Читаем На виртуальном ветру полностью

Увы, не только овации были памятью этого года.

Меня мучили страшные рвоты, они начались год назад и продолжались жестоко и неотступно. Приступы этой болезни, схожей с морской и взлетной, особенно учащались после вечеров. В воспаленном мозгу проносилось какое-то видение Хрущева с поднятыми кулаками. Видение вопило: «Вон! Вон!» — вздымало на меня кулаки, грозило изгнать. Из пасти летели брызги. Врачи говорили, что это результат срыва, нервного перенапряжения, шока, результат перенесенного бранья с трибуны. Нашли даже какое-то утоньшение стенки пищевода.

Основным ощущением того времени была прохлада умывальной раковины, прикоснувшейся к горячему лбу. О, облеванные хризантемы!..

Дамы, отойдите! Даже тебя я стесняюсь, дай, дай же скорее мокрое полотенце. Выворачивайся наружу, чем-то отравленная душа!

Я боялся, что об этом узнают, мне было стыдно, что меня будут жалеть. Внезапно, без объяснения я уходил со сборищ, не дочитав, прерывал выступления. Я перестал есть. Многие мои поступки того времени объясняются боязнью этих приступов. Жизнь моя стала двойной — уверенность и заносчивость на людях и мучительные спазмы в одиночестве. Через пару лет недуг сам собой прекратился, оставшись лишь в спазмах стихотворных строк.


— Очень завидую вам, — говорит скульптор. — Поэзия — высшее из искусств. Скульптура замкнута в себе. Поэзия — открытая связь людей. Я знавал Дилана Томаса, Стивена Спендера. Поэзия — самая необходимая ветвь в искусстве.

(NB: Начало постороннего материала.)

-- pv_equiv track=rewrite | github.com/Janeho454199/my_leetcode | 力扣周赛/308/6161-从字符串中移除星号.py | removeStars2
-- ===== SOURCE A (Python) =====
-- def removeStars2(s: str) -> str:
--     """
--     思路：栈一次遍历（ac）
--     """
--     stack = []
--     for i in s:
--         if i != '*':
--             stack.append(i)
--         else:
--             stack.pop(-1)
--
--     return ''.join(stack)
-- ===== SOURCE B (Python) =====
-- def removeStars2(s: str) -> str:
--     skip = 0
--     out = []
--     for c in reversed(s):
--         if c == '*':
--             skip += 1
--         elif skip:
--             skip -= 1
--         else:
--             out.append(c)
--     return ''.join(reversed(out))
-- ===== Notes on version B (the rewrite author's own statement) =====
-- stated objective: alternative
-- what changed: Replaces the explicit character stack with a single right-to-left scan keeping an integer skip counter of pending stars, so no stack is ever built or popped.
-- outside the precondition, e.g. on removeStars2('*'): A raises IndexError, B returns ''
import Mathlib
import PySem

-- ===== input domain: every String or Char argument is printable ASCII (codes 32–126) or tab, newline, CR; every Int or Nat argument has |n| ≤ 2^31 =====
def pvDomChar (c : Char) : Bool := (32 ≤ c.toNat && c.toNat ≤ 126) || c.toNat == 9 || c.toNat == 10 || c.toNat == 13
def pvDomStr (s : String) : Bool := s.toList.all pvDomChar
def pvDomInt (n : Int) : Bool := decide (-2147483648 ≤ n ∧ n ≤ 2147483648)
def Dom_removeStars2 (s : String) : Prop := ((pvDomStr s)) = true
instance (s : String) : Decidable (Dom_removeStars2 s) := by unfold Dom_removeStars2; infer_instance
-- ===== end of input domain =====

-- B replaces A's explicit stack (append/pop) by a single right-to-left scan with an
-- integer counter of pending stars; a genuinely different data structure, same O(n) cost.

-- ===== PORT A =====
-- A's loop: push non-'*', pop(-1) on '*'; none models the IndexError of pop on empty stack.
def afoldA : List Char → List Char → Option (List Char)
  | st, [] => some st
  | st, c :: rest =>
      if c ≠ '*' then afoldA (st ++ [c]) rest
      else match st with
        | [] => none
        | _ :: _ => afoldA st.dropLast rest

def removeStars2 (s : String) : String :=
  match afoldA [] s.toList with
  | some st => String.ofList st
  | none => ""   -- unreachable under Pre_ (A raises IndexError there)

-- ===== PORT B =====
-- B's loop over reversed(s): count stars in skip, keep a char only when skip = 0.
def brunB : List Char → Nat → List Char → List Char
  | [], _, acc => acc
  | c :: rest, skip, acc =>
      if c = '*' then brunB rest (skip + 1) acc
      else if skip > 0 then brunB rest (skip - 1) acc
      else brunB rest 0 (c :: acc)

def removeStars2_alt (s : String) : String :=
  String.ofList (brunB s.toList.reverse 0 [])

-- ===== PRECONDITION & SPEC =====
-- Pre_ excludes exactly the strings on which A raises IndexError (some prefix holds
-- more '*' than preceding non-deleted characters); B returns a value there.
def Pre_removeStars2 (s : String) : Prop :=
  ∀ i ∈ List.range (s.toList.length + 1), 2 * ((s.toList.take i).count '*') ≤ i
instance (s : String) : Decidable (Pre_removeStars2 s) := by unfold Pre_removeStars2; infer_instance

def pvWitness_removeStars2 : String := "ab*c*d"

def Spec_removeStars2 (s : String) (out : String) : Prop := out = removeStars2_alt s
instance (s : String) (out : String) : Decidable (Spec_removeStars2 s out) := by unfold Spec_removeStars2; infer_instance

-- ===== CLAIM (what is proved, stated in full; the proofs are below) =====
def Claim_equal_removeStars2 : Prop := ∀ (s : String), Dom_removeStars2 s → Pre_removeStars2 s → Spec_removeStars2 s (removeStars2 s)

-- ===== LEMMAS AND PROOFS =====

/-- A never underflows when every prefix has stars bounded by the initial stack plus
the preceding non-star characters. -/
lemma afoldA_total (xs : List Char) : ∀ (st : List Char),
    (∀ i, i ≤ xs.length → 2 * ((xs.take i).count '*') ≤ st.length + i) →
    ∃ res, afoldA st xs = some res := by
  induction xs with
  | nil => intro st _; exact ⟨st, rfl⟩
  | cons c rest ih =>
    intro st h
    by_cases hc : c = '*'
    · subst hc
      have h1 := h 1 (by simp)
      simp at h1
      match st with
      | [] => simp at h1
      | a :: st' =>
        obtain ⟨res, hres⟩ := ih ((a :: st').dropLast) (by
          intro i hi
          have h2 := h (i + 1) (by simp; omega)
          simp at h2 ⊢
          omega)
        exact ⟨res, by simpa [afoldA] using hres⟩
    · obtain ⟨res, hres⟩ := ih (st ++ [c]) (by
        intro i hi
        have h2 := h (i + 1) (by simp; omega)
        simp [hc] at h2 ⊢
        omega)
      exact ⟨res, by simpa [afoldA, hc] using hres⟩

lemma afoldA_snoc (ys : List Char) (c : Char) : ∀ st,
    afoldA st (ys ++ [c]) = (afoldA st ys).bind (fun r =>
      if c ≠ '*' then some (r ++ [c])
      else match r with | [] => none | _ :: _ => some r.dropLast) := by
  induction ys with
  | nil =>
    intro st
    by_cases hc : c = '*'
    · subst hc
      match st with
      | [] => simp [afoldA]
      | a :: st' => simp [afoldA]
    · simp [afoldA, hc]
  | cons d rest ih =>
    intro st
    by_cases hd : d = '*'
    · subst hd
      match st with
      | [] => simp [afoldA]
      | a :: st' => simpa [afoldA] using ih ((a :: st').dropLast)
    · simpa [afoldA, hd] using ih (st ++ [d])

/-- B's reverse scan with pending skip count computes A's stack with its last
`skip` elements removed. -/
lemma brunB_eq (xs : List Char) : ∀ res, afoldA [] xs = some res →
    ∀ skip acc, skip ≤ res.length →
    brunB xs.reverse skip acc = res.take (res.length - skip) ++ acc := by
  induction xs using List.reverseRecOn with
  | nil =>
    intro res hres skip acc hskip
    simp [afoldA] at hres
    subst hres
    simp at hskip
    simp [brunB, hskip]
  | append_singleton ys c ih =>
    intro res hres skip acc hskip
    rw [afoldA_snoc] at hres
    cases hr : afoldA [] ys with
    | none => rw [hr] at hres; simp at hres
    | some r =>
      rw [hr] at hres
      simp only [Option.bind_some] at hres
      rw [List.reverse_append, List.reverse_singleton, List.singleton_append]
      by_cases hc : c = '*'
      · subst hc
        simp only [ne_eq, not_true_eq_false, if_false] at hres
        match r, hres with
        | a :: r', hres =>
          have hres' : res = (a :: r').dropLast := (Option.some.inj hres).symm
          have h2 := ih (a :: r') hr (skip + 1) acc (by
            have : res.length = r'.length := by rw [hres']; simp
            simp; omega)
          rw [show brunB ('*' :: ys.reverse) skip acc = brunB ys.reverse (skip + 1) acc
              from by simp [brunB]]
          rw [h2, hres']
          rw [List.dropLast_eq_take, List.take_take]
          congr 2
          simp only [List.length_cons, List.length_take]
          omega
      · simp only [ne_eq, hc, not_false_eq_true, if_true] at hres
        have hres' : res = r ++ [c] := (Option.some.inj hres).symm
        subst hres'
        match skip with
        | 0 =>
          have h2 := ih r hr 0 (c :: acc) (Nat.zero_le _)
          rw [show brunB (c :: ys.reverse) 0 acc = brunB ys.reverse 0 (c :: acc)
              from by simp [brunB, hc]]
          rw [h2, Nat.sub_zero, Nat.sub_zero, List.take_length, List.take_length,
              List.append_assoc]
          simp
        | k + 1 =>
          simp only [List.length_append, List.length_cons, List.length_nil] at hskip
          have h2 := ih r hr k acc (by omega)
          rw [show brunB (c :: ys.reverse) (k + 1) acc = brunB ys.reverse k acc
              from by simp [brunB, hc]]
          rw [h2]
          congr 1
          have he : (r ++ [c]).length - (k + 1) = r.length - k := by simp
          rw [he, List.take_append_of_le_length (l₂ := [c]) (Nat.sub_le r.length k)]

-- ===== VERDICT (by name: the statement is the Claim_ definition above) =====
theorem removeStars2_spec : Claim_equal_removeStars2 := by
  intro s _ hpre
  unfold Spec_removeStars2 removeStars2 removeStars2_alt
  have hpre' : ∀ i, i ≤ s.toList.length → 2 * ((s.toList.take i).count '*') ≤ ([] : List Char).length + i := by
    intro i hi
    simpa using hpre i (List.mem_range.mpr (by omega))
  obtain ⟨res, hres⟩ := afoldA_total s.toList [] hpre'
  rw [hres]
  rw [brunB_eq s.toList res hres 0 [] (Nat.zero_le _)]
  simp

Я думаю о прошедших годах, о феномене поэзии и феномене нашей страны. За все эти годы я ни разу не видел, чтобы книга хорошего поэта лежала на прилавке. Зал на серьезных поэтов полон. Глухие к поэзии обзывали это модой. Если бы это было модой, это не длилось бы четверть века. Поэзия — национальная любовь нашей страны.


Не только элитарным вечером Элиота знаменит лондонский 1964-й. Эхо московских Лужников, когда впервые в истории четырнадцать тысяч пришли слушать стихи, колыхнуло западную поэзию. Ареной битвы за политического слушателя стал круглый «Альберт-холл» — мрачное цирковое сооружение на пять тысяч мест. Это был риск для Лондона. Съехались вожди демократической волны поэзии. Прилетел Аллен Гинсберг со своей вольницей. С нечесаной черной гривой и бородой по битническому стилю тех лет, в черной прозодежде, философ и эрудит, в грязном полосатом шарфе, он, как мохнатый черный шмель, врывался в редакции, телестудии, молодежные сборища, вызывая радостное возмущение. Уличный лексикон был эпатажем буржуа, но, что главное, это была волна против войны во Вьетнаме. Он боготворил Маяковского.

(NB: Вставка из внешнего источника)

-- pv_equiv track=rewrite | github.com/jcolinpatrick/kryptos | scripts/transposition/other/blitz_strip_cipher.py | autokey_beau_decrypt
-- ===== SOURCE A (Python) =====
-- def autokey_beau_decrypt(ct: str, primer: str, alpha: str) -> str:
--     """Beaufort autokey: key = primer + plaintext."""
--     pt = []
--     key = list(primer.upper())
--     for i, c in enumerate(ct):
--         ki = alpha.index(key[i])
--         ci = alpha.index(c)
--         p = alpha[(ki - ci) % 26]
--         pt.append(p)
--         key.append(p)
--     return "".join(pt)
-- ===== SOURCE B (Python) =====
-- def autokey_beau_decrypt(ct: str, primer: str, alpha: str) -> str:
--     """Beaufort autokey, decrypted block by block: each block of len(primer)
--     ciphertext characters is decrypted against the previous plaintext block
--     (the first against the uppercased primer), so no growing key buffer and
--     no per-character bookkeeping index is needed."""
--     out = []
--     key = list(primer.upper())
--     pos = 0
--     while pos < len(ct) and key:
--         chunk = ct[pos:pos + len(key)]
--         key = [alpha[(alpha.index(k) - alpha.index(c)) % 26] for k, c in zip(key, chunk)]
--         out += key
--         pos += len(chunk)
--     return "".join(out)
-- ===== Notes on version B (the rewrite author's own statement) =====
-- stated objective: alternative
-- what changed: Replaces A's per-character loop with a growing parallel key buffer by a block-wise scheme: the ciphertext is consumed in chunks of len(primer) and each chunk is decrypted by zipping it against the previous plaintext block (initially the uppercased primer), so no key buffer and no character counter exist.
-- outside the precondition, e.g. on autokey_beau_decrypt('A', 'B', 'AB'): A returns 'B', B returns 'B'
import Mathlib
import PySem

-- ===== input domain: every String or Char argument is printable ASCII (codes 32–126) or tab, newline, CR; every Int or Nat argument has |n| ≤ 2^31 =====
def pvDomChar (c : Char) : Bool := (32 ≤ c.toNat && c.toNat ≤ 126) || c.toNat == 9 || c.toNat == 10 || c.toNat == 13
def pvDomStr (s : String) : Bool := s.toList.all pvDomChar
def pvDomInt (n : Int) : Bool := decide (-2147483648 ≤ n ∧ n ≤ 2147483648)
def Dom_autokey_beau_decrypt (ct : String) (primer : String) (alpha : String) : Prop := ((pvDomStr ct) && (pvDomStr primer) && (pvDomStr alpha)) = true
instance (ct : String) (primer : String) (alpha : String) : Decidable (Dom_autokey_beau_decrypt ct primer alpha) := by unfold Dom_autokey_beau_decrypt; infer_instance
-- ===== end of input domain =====

-- B trades A's per-character loop with a growing key buffer for a block-wise scheme:
-- the ciphertext is consumed in chunks of len(primer), each chunk decrypted against
-- the previous plaintext block (objective: alternative decomposition, same cost).

-- ===== PORT A =====
-- str.index of a single character: index of its first occurrence (Pre_ guarantees presence).
def pvIdx (al : List Char) (c : Char) : Int := (((PySem.List.index? al c).getD 0 : Nat) : Int)

-- one Beaufort step: alpha[(alpha.index(k) - alpha.index(c)) % 26] (shared by both ports)
def pvStep (al : List Char) (k c : Char) : Char :=
  (PySem.List.pyGet? al (PySem.Int.mod (pvIdx al k - pvIdx al c) 26)).getD ' '

-- the for-loop of A, carrying (i, pt, key); key[i] via getD (Pre_ keeps i in range)
def pvGoA (al : List Char) (cs : List Char) (i : Nat) (pt : List Char) (key : List Char) : List Char :=
  match cs with
  | [] => pt
  | c :: rest =>
      let p := pvStep al (key.getD i ' ') c
      pvGoA al rest (i + 1) (pt ++ [p]) (key ++ [p])

def autokey_beau_decrypt (ct : String) (primer : String) (alpha : String) : String :=
  String.ofList (pvGoA alpha.toList ct.toList 0 [] (PySem.Chars.upper primer.toList))

-- ===== PORT B =====
-- the while-loop of B: recursion on the remaining ciphertext; `key` is the previous
-- plaintext block (initially the uppercased primer); each round decrypts one chunk.
def pvGoB (al : List Char) (key : List Char) (rest : List Char) : List Char :=
  if rest.isEmpty || key.isEmpty then []
  else
    let chunk := rest.take key.length
    let nb := (key.zip chunk).map (fun kc => pvStep al kc.1 kc.2)
    nb ++ pvGoB al nb (rest.drop key.length)
termination_by rest.length
decreasing_by
  simp_all [List.isEmpty_iff]
  have hk : 0 < key.length := List.length_pos_of_ne_nil (by tauto)
  have hr : 0 < rest.length := List.length_pos_of_ne_nil (by tauto)
  omega

def autokey_beau_decrypt_alt (ct : String) (primer : String) (alpha : String) : String :=
  String.ofList (pvGoB alpha.toList (PySem.Chars.upper primer.toList) ct.toList)

-- ===== PRECONDITION & SPEC =====
-- For empty ct A returns "" unconditionally. Otherwise A raises ValueError when a consulted
-- character (a ct character, or one of the first len(ct) characters of primer.upper()) is not
-- in alpha, and IndexError on an empty primer. Pre_ also requires len(alpha) ≥ 26: on shorter alphabets A may raise
-- IndexError at alpha[(ki-ci)%26] depending on the computed indices, a condition with no
-- closed form — this excludes some inputs on which A still returns (see the cite in claim.json).
def Pre_autokey_beau_decrypt (ct : String) (primer : String) (alpha : String) : Prop :=
  ct.toList.isEmpty = true ∨
  (primer.toList.isEmpty = false ∧
   26 ≤ alpha.toList.length ∧
   ct.toList.all (fun c => alpha.toList.contains c) = true ∧
   ((PySem.Chars.upper primer.toList).take ct.toList.length).all (fun c => alpha.toList.contains c) = true)
instance (ct : String) (primer : String) (alpha : String) : Decidable (Pre_autokey_beau_decrypt ct primer alpha) := by unfold Pre_autokey_beau_decrypt; infer_instance

def pvWitness_autokey_beau_decrypt : String × String × String :=
  ("HI", "K", "ABCDEFGHIJKLMNOPQRSTUVWXYZ")

def Spec_autokey_beau_decrypt (ct : String) (primer : String) (alpha : String) (out : String) : Prop := out = autokey_beau_decrypt_alt ct primer alpha
instance (ct : String) (primer : String) (alpha : String) (out : String) : Decidable (Spec_autokey_beau_decrypt ct primer alpha out) := by unfold Spec_autokey_beau_decrypt; infer_instance

-- ===== CLAIM (what is proved, stated in full; the proofs are below) =====
def Claim_equal_autokey_beau_decrypt : Prop := ∀ (ct : String) (primer : String) (alpha : String), Dom_autokey_beau_decrypt ct primer alpha → Pre_autokey_beau_decrypt ct primer alpha → Spec_autokey_beau_decrypt ct primer alpha (autokey_beau_decrypt ct primer alpha)

-- ===== LEMMAS AND PROOFS =====

-- common characterisation: char-wise autokey with a rotating key queue
-- (consume from the front, append the produced plaintext char at the back)
def pvChain (al : List Char) (key : List Char) (rest : List Char) : List Char :=
  match rest with
  | [] => []
  | c :: cs =>
      match key with
      | [] => []
      | k :: ks =>
          let p := pvStep al k c
          p :: pvChain al (ks ++ [p]) cs

-- A's loop equals the chain on the queue key.drop i (invariant: i stays in range)
lemma pvGoA_eq_chain (al : List Char) :
    ∀ (cs : List Char) (i : Nat) (pt key : List Char), (cs = [] ∨ i < key.length) →
      pvGoA al cs i pt key = pt ++ pvChain al (key.drop i) cs := by
  intro cs
  induction cs with
  | nil => intro i pt key _; simp [pvGoA, pvChain]
  | cons c rest ih =>
      intro i pt key h
      have hi : i < key.length := by
        rcases h with h | h
        · exact absurd h (by simp)
        · exact h
      have hdrop : key.drop i = key[i] :: key.drop (i + 1) :=
        List.drop_eq_getElem_cons hi
      have hgetD : key.getD i ' ' = key[i] := by
        simp [List.getD, List.getElem?_eq_getElem hi]
      have hdropApp : (key ++ [pvStep al key[i] c]).drop (i + 1) =
          key.drop (i + 1) ++ [pvStep al key[i] c] :=
        List.drop_append_of_le_length (by omega)
      have hrec := ih (i + 1) (pt ++ [pvStep al key[i] c]) (key ++ [pvStep al key[i] c])
        (Or.inr (by simp; omega))
      simp only [pvGoA, hgetD]
      rw [hrec, hdrop, hdropApp]
      simp [pvChain]
  -- invariant: A's key list viewed from position i is exactly the chain's queue

-- zipping with a take to the left list's length changes nothing
lemma pvZip_take (key : List Char) : ∀ (r : List Char), key.zip (r.take key.length) = key.zip r := by
  induction key with
  | nil => intro r; simp
  | cons k ks ih =>
      intro r
      cases r with
      | nil => simp
      | cons c cs =>
          simp only [List.zip, List.length_cons, List.take_succ_cons, List.zipWith_cons_cons]
          exact congrArg _ (ih cs)

-- the chain processes one whole block at a time: after consuming k.length characters
-- the queue is acc followed by exactly the produced block
lemma pvChain_block (al : List Char) :
    ∀ (k rest acc : List Char),
      pvChain al (k ++ acc) rest =
        (k.zip rest).map (fun kc => pvStep al kc.1 kc.2) ++
          pvChain al (acc ++ (k.zip rest).map (fun kc => pvStep al kc.1 kc.2)) (rest.drop k.length) := by
  intro k
  induction k with
  | nil => intro rest acc; simp
  | cons kk ks ih =>
      intro rest acc
      cases rest with
      | nil => simp [pvChain]
      | cons c cs =>
          simp only [List.cons_append, pvChain, List.zip_cons_cons, List.map_cons,
            List.length_cons, List.drop_succ_cons]
          rw [show ks ++ acc ++ [pvStep al kk c] = ks ++ (acc ++ [pvStep al kk c]) from
            List.append_assoc _ _ _, ih cs (acc ++ [pvStep al kk c])]
          simp

-- unfolding equations for the well-founded pvGoB
lemma pvGoB_nil_rest (al key : List Char) : pvGoB al key [] = [] := by
  rw [pvGoB.eq_def]; simp

lemma pvGoB_nil_key (al rest : List Char) : pvGoB al [] rest = [] := by
  rw [pvGoB.eq_def]; simp

lemma pvGoB_cons (al key rest : List Char) (hk : key ≠ []) (hr : rest ≠ []) :
    pvGoB al key rest =
      (key.zip (rest.take key.length)).map (fun kc => pvStep al kc.1 kc.2) ++
        pvGoB al ((key.zip (rest.take key.length)).map (fun kc => pvStep al kc.1 kc.2))
          (rest.drop key.length) := by
  rw [pvGoB.eq_def]
  simp [List.isEmpty_iff, hk, hr]

-- B's block loop equals the chain
lemma pvGoB_eq_chain (al : List Char) :
    ∀ (n : Nat) (key rest : List Char), rest.length ≤ n →
      pvGoB al key rest = pvChain al key rest := by
  intro n
  induction n with
  | zero =>
      intro key rest h
      have : rest = [] := by cases rest <;> simp_all
      subst this; simp [pvGoB_nil_rest, pvChain]
  | succ m ih =>
      intro key rest h
      by_cases hr : rest = []
      · subst hr; simp [pvGoB_nil_rest, pvChain]
      by_cases hk : key = []
      · subst hk
        cases rest with
        | nil => simp [pvGoB_nil_rest, pvChain]
        | cons c cs => simp [pvGoB_nil_key, pvChain]
      · rw [pvGoB_cons al key rest hk hr, pvZip_take]
        have hlt : (rest.drop key.length).length ≤ m := by
          have h1 : 0 < key.length := List.length_pos_of_ne_nil hk
          have h2 : 0 < rest.length := List.length_pos_of_ne_nil hr
          simp only [List.length_drop]; omega
        rw [ih _ _ hlt]
        have := pvChain_block al key rest []
        simpa using this.symm

-- ===== VERDICT (by name: the statement is the Claim_ definition above) =====
theorem autokey_beau_decrypt_spec : Claim_equal_autokey_beau_decrypt := by
  intro ct primer alpha _ hpre
  unfold Spec_autokey_beau_decrypt autokey_beau_decrypt autokey_beau_decrypt_alt
  have hB := pvGoB_eq_chain alpha.toList ct.toList.length (PySem.Chars.upper primer.toList) ct.toList le_rfl
  have hcond : ct.toList = [] ∨ 0 < (PySem.Chars.upper primer.toList).length := by
    rcases hpre with h | h
    · left; simpa [List.isEmpty_iff] using h
    · right
      have hne : primer.toList ≠ [] := by simpa [List.isEmpty_iff] using h.1
      cases hres : primer.toList with
      | nil => exact absurd hres hne
      | cons a l => simp [PySem.Chars.upper]
  have hA := pvGoA_eq_chain alpha.toList ct.toList 0 [] (PySem.Chars.upper primer.toList) hcond
  rw [hA, hB]
  simp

Обожали, переполняли, ломились, аплодировали, освистывали, балдели, рыдали, пестрели, молились, раздевались, швырялись, мяукали, кайфовали, кололись, надирались, отдавались, затихали, благоухали, смердели, лорнировали, блевали, шокировались, не секли, не понимали, не фурыкали, не волокли, не контачили, не догоняли, не врубались, трубили, кускусничали, акулевали, клялись, грозили, оборжали, вышвыривали, не дышали, стонали, учились, революционизировались, поняли, скандировали: «Ом, ом, оом, ооммм!..»

Овации расшатывали Альберт-холл.

На цирковой арене, окруженной зрительскими ярусами, сидели и возлежали живописные тела поэтов. Вперемежку с ними валялись срубленные под корень цельные деревья гигантской белой сирени. Периодически то там, то здесь, как гейзер, кто-то вскакивал и произносил стихи. Все читали по книгам. На Западе поэты не знают своих стихов наизусть. Крепыш австриец Эрнст Яндл, лидер конкретной поэзии, раскрывал инстинктивную сущность женщины — фрау. «Фр… фр… — по-кошачьи фыркал он, а потом ритмически лаял: — Ау! ау!» Заводились. Аллен читал об обездоленных, называл адрес свободы. Он аккомпанировал себе на медных тарелочках. «Ом, ом!» — ревел он, уча человечности.

И за этой массовкой, обрядом, хохмой, эстрадой совершалось что-то недоступное глазу, чувствовался ход некоего нового мирового процесса, который внешне выражался в приобщении к поэзии людей, дотоле не знавших стихов.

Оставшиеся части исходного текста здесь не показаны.